Plus d’une centaine de membres d’organisations paysannes, de représentants d’institutions financières, de représentants du Gouvernement et d’experts, ont participé à cette activité qui s’est déroulée à l’Université Publique du Sud aux Cayes (UPSAC).
Selon Lionel Fleuristin, Directeur exécutif du KNFP, l’objectif de cet atelier est de « faciliter le dialogue et d’encourager la création d’une alliance entre les institutions financières et les organisations paysannes afin d’aboutir à un système de crédit adapté à l’agriculture paysanne ». Il déplore que, tout en s’accusant mutuellement, les institutions financières et les organisations paysannes soient en train de fonctionner en mode séparé alors qu’elles auraient dû être des partenaires.

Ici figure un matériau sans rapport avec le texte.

-- pv_equiv track=rewrite | github.com/aerusakovich/nf_nanocirc_long_read | bin/circnick_to_bed12.py | derive_exons_from_introns
-- ===== SOURCE A (Python) =====
-- def derive_exons_from_introns(bsj_start, bsj_end, introns):
--     """
--     Derive exon coordinates by filling gaps between introns within the BSJ span.
--
--     Example:
--         bsj_start = 12432628, bsj_end = 12434051
--         introns   = [(12432779, 12433611), (12433770, 12433916)]
--         → exons: [(12432628, 12432779), (12433611, 12433770), (12433916, 12434051)]
--     """
--     exons   = []
--     current = bsj_start
--
--     for intron_start, intron_end in introns:
--         if intron_start >= bsj_end or intron_end <= bsj_start:
--             continue
--
--         if current < intron_start:
--             exons.append((current, intron_start))
--
--         current = intron_end
--
--     if current < bsj_end:
--         exons.append((current, bsj_end))
--
--     return exons
-- ===== SOURCE B (Python) =====
-- def derive_exons_from_introns(bsj_start, bsj_end, introns):
--     # Build a flat boundary list, then pair consecutive boundaries two at a time.
--     coords = [bsj_start]
--     for intron_start, intron_end in introns:
--         if intron_start >= bsj_end or intron_end <= bsj_start:
--             continue
--         coords.append(intron_start)
--         coords.append(intron_end)
--     coords.append(bsj_end)
--
--     exons = []
--     rest = coords
--     while len(rest) >= 2:
--         a, b = rest[0], rest[1]
--         if a < b:
--             exons.append((a, b))
--         rest = rest[2:]
--     return exons
-- ===== Notes on version B (the rewrite author's own statement) =====
-- stated objective: alternative
-- what changed: B replaces A's running-cursor state machine by building a flat boundary list (bsj_start, filtered intron boundaries, bsj_end) and then pairing consecutive boundaries two at a time with a < guard.
import Mathlib
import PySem

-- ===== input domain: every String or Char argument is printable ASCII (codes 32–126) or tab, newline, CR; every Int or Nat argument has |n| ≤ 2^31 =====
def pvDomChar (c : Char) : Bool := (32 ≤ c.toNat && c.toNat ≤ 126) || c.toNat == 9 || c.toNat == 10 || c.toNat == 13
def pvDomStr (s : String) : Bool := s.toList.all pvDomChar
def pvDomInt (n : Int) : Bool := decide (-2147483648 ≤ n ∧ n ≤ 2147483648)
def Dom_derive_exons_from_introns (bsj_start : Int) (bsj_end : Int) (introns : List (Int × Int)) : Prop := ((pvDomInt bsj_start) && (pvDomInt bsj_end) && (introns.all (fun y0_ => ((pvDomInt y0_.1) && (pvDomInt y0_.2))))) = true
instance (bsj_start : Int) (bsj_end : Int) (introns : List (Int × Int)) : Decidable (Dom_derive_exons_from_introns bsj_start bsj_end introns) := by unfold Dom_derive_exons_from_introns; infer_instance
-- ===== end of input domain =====

-- B replaces A's running-cursor state machine by a flat boundary list paired two at a time (objective: alternative structure, same cost).


-- ===== PORT A =====
-- literal transliteration of A: fold over introns with state (exons, current), then the trailing append
def derive_exons_from_introns (bsj_start : Int) (bsj_end : Int) (introns : List (Int × Int)) : List (Int × Int) :=
  let st := introns.foldl
    (fun (st : List (Int × Int) × Int) p =>
      if p.1 ≥ bsj_end ∨ p.2 ≤ bsj_start then st
      else ((if st.2 < p.1 then st.1 ++ [(st.2, p.1)] else st.1), p.2))
    ([], bsj_start)
  if st.2 < bsj_end then st.1 ++ [(st.2, bsj_end)] else st.1

-- ===== PORT B =====
-- Source B's while loop consuming the boundary list two elements at a time
def pvPairTwo (coords : List Int) : List (Int × Int) :=
  match coords with
  | a :: b :: rest => if a < b then (a, b) :: pvPairTwo rest else pvPairTwo rest
  | _ => []

def derive_exons_from_introns_alt (bsj_start : Int) (bsj_end : Int) (introns : List (Int × Int)) : List (Int × Int) :=
  let coords := introns.foldl
    (fun (acc : List Int) p =>
      if p.1 ≥ bsj_end ∨ p.2 ≤ bsj_start then acc else acc ++ [p.1, p.2])
    [bsj_start]
  pvPairTwo (coords ++ [bsj_end])

-- ===== PRECONDITION & SPEC =====
def Spec_derive_exons_from_introns (bsj_start : Int) (bsj_end : Int) (introns : List (Int × Int)) (out : List (Int × Int)) : Prop := out = derive_exons_from_introns_alt bsj_start bsj_end introns
instance (bsj_start : Int) (bsj_end : Int) (introns : List (Int × Int)) (out : List (Int × Int)) : Decidable (Spec_derive_exons_from_introns bsj_start bsj_end introns out) := by unfold Spec_derive_exons_from_introns; infer_instance

-- ===== CLAIM (what is proved, stated in full; the proofs are below) =====
def Claim_equal_derive_exons_from_introns : Prop := ∀ (bsj_start : Int) (bsj_end : Int) (introns : List (Int × Int)), Dom_derive_exons_from_introns bsj_start bsj_end introns → Spec_derive_exons_from_introns bsj_start bsj_end introns (derive_exons_from_introns bsj_start bsj_end introns)

-- ===== LEMMAS AND PROOFS =====

-- the common "spine": exons produced from cursor c over the remaining introns
def pvGo (bs be c : Int) : List (Int × Int) → List (Int × Int)
  | [] => if c < be then [(c, be)] else []
  | p :: rest =>
      if p.1 ≥ be ∨ p.2 ≤ bs then pvGo bs be c rest
      else (if c < p.1 then [(c, p.1)] else []) ++ pvGo bs be p.2 rest

def pvFlat (bs be : Int) : List (Int × Int) → List Int
  | [] => []
  | p :: rest =>
      if p.1 ≥ be ∨ p.2 ≤ bs then pvFlat bs be rest
      else p.1 :: p.2 :: pvFlat bs be rest

theorem pvA_go (bs be : Int) (L : List (Int × Int)) : ∀ (exons : List (Int × Int)) (c : Int),
    (let st := L.foldl
      (fun (st : List (Int × Int) × Int) p =>
        if p.1 ≥ be ∨ p.2 ≤ bs then st
        else ((if st.2 < p.1 then st.1 ++ [(st.2, p.1)] else st.1), p.2))
      (exons, c)
     if st.2 < be then st.1 ++ [(st.2, be)] else st.1)
    = exons ++ pvGo bs be c L := by
  induction L with
  | nil =>
      intro exons c
      simp only [List.foldl, pvGo]
      split_ifs <;> simp
  | cons p rest ih =>
      intro exons c
      simp only [List.foldl, pvGo]
      by_cases hg : p.1 ≥ be ∨ p.2 ≤ bs
      · simp [hg, ih]
      · by_cases hc : c < p.1
        · simp [hg, hc, ih]
        · simp [hg, hc, ih]

theorem pvFoldl_flat (bs be : Int) (L : List (Int × Int)) : ∀ (acc : List Int),
    L.foldl
      (fun (acc : List Int) p =>
        if p.1 ≥ be ∨ p.2 ≤ bs then acc else acc ++ [p.1, p.2]) acc
    = acc ++ pvFlat bs be L := by
  induction L with
  | nil => intro acc; simp [pvFlat]
  | cons p rest ih =>
      intro acc
      simp only [List.foldl, pvFlat]
      by_cases hg : p.1 ≥ be ∨ p.2 ≤ bs
      · simp [hg, ih]
      · simp [hg, ih]

theorem pvPairs_go (bs be : Int) (L : List (Int × Int)) : ∀ (c : Int),
    pvPairTwo (c :: pvFlat bs be L ++ [be]) = pvGo bs be c L := by
  induction L with
  | nil =>
      intro c
      show pvPairTwo [c, be] = _
      simp only [pvGo, pvPairTwo]
  | cons p rest ih =>
      intro c
      simp only [pvFlat, pvGo]
      by_cases hg : p.1 ≥ be ∨ p.2 ≤ bs
      · simp only [if_pos hg]; exact ih c
      · simp only [if_neg hg, List.cons_append, pvPairTwo]
        have h2 : pvPairTwo (p.2 :: (pvFlat bs be rest ++ [be])) = pvGo bs be p.2 rest := ih p.2
        by_cases hc : c < p.1
        · simp [hc, h2]
        · simp [hc, h2]

-- ===== VERDICT (by name: the statement is the Claim_ definition above) =====
theorem derive_exons_from_introns_spec : Claim_equal_derive_exons_from_introns := by
  intro bs be L _
  show derive_exons_from_introns bs be L = derive_exons_from_introns_alt bs be L
  unfold derive_exons_from_introns derive_exons_from_introns_alt
  rw [pvA_go bs be L [] bs, pvFoldl_flat bs be L [bs]]
  simpa using (pvPairs_go bs be L bs).symm
-- pv_equiv track=rewrite | github.com/Kamilet/learning-coding | simple-program/check-io-solutions/min-max.py | bubble_max
-- ===== SOURCE A (Python) =====
-- def bubble_max(lists, switch = False):
--     '''Bubble Sort. Standard.
--     I choice it because wanted to get the position of the max one or the min one.
--     I thought return the position could be better when expand it... may be not.
--     Set to False to get the position of smallest one.'''
--     _count = len(lists)
--     if switch:
--         _position_min = 0
--         k = 0
--         for i in range(0, _count):
--             if i < k:
--                 continue
--             for k in range(i+1, _count):
--                 if lists[i] > lists[k]:
--                     _position_min = k
--                     i = k
--                     break
--         return _position_min
--     else:
--         _position_max = 0
--         k = 0
--         for i in range(0, _count):
--            if i < k:
--                continue
--            for k in range(i+1, _count):
--                if lists[i] < lists[k]:
--                    _position_max = k
--                    i = k
--                    break
--         return _position_max
-- ===== SOURCE B (Python) =====
-- def bubble_max(lists, switch = False):
--     extreme = min(lists) if switch else max(lists)
--     return lists.index(extreme)
-- ===== Notes on version B (the rewrite author's own statement) =====
-- stated objective: simpler
-- what changed: Replaces A's candidate-chasing nested index loops with two value-level passes (compute the extreme with max()/min(), then locate its first position with list.index(), both C-level builtins); Pre_ excludes the empty list, where A's 0 is a leftover of the initial variable and B naturally raises ValueError.
-- outside the precondition, e.g. on bubble_max([], False): A returns 0, B raises ValueError
import Mathlib
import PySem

Plusieurs séances de formation sur la notion de crédit agricole ont été organisées. Beaucoup d’informations ayant rapport aux produits des caisses populaires et à la circulaire 113 de la BRH ont été partagées avec l’assistance. La circulaire 113 prise par la Banque de la République d’Haïti est un outil qui sert à inciter les acteurs de toute la chaîne de valeur du secteur agricole à relancer la production sur l’ensemble du territoire.
Téléchargez la circulaire 113 de la BRH (PDF) : https://www.haitilibre.com/docs/circulaire_113.pdf
« […] Étant donné le poids de l’agriculture dans l’économie rurale, les Caisses Populaires ont comme devoir de financer les exploitants agricoles de la paysannerie » estime Lionel Fleuristin. Par ailleurs il a tenu à souligner que les mutuelles de solidarité dont la clientèle est constituée essentiellement d’exploitants paysans ont un taux de remboursement de 95%.
A l’issue de cette activité de trois jours, les acteurs ont adopté un document traduisant les principales revendications des paysans et les stratégies à mettre en place afin d’aboutir à un système de crédit mieux adapté au secteur agricole.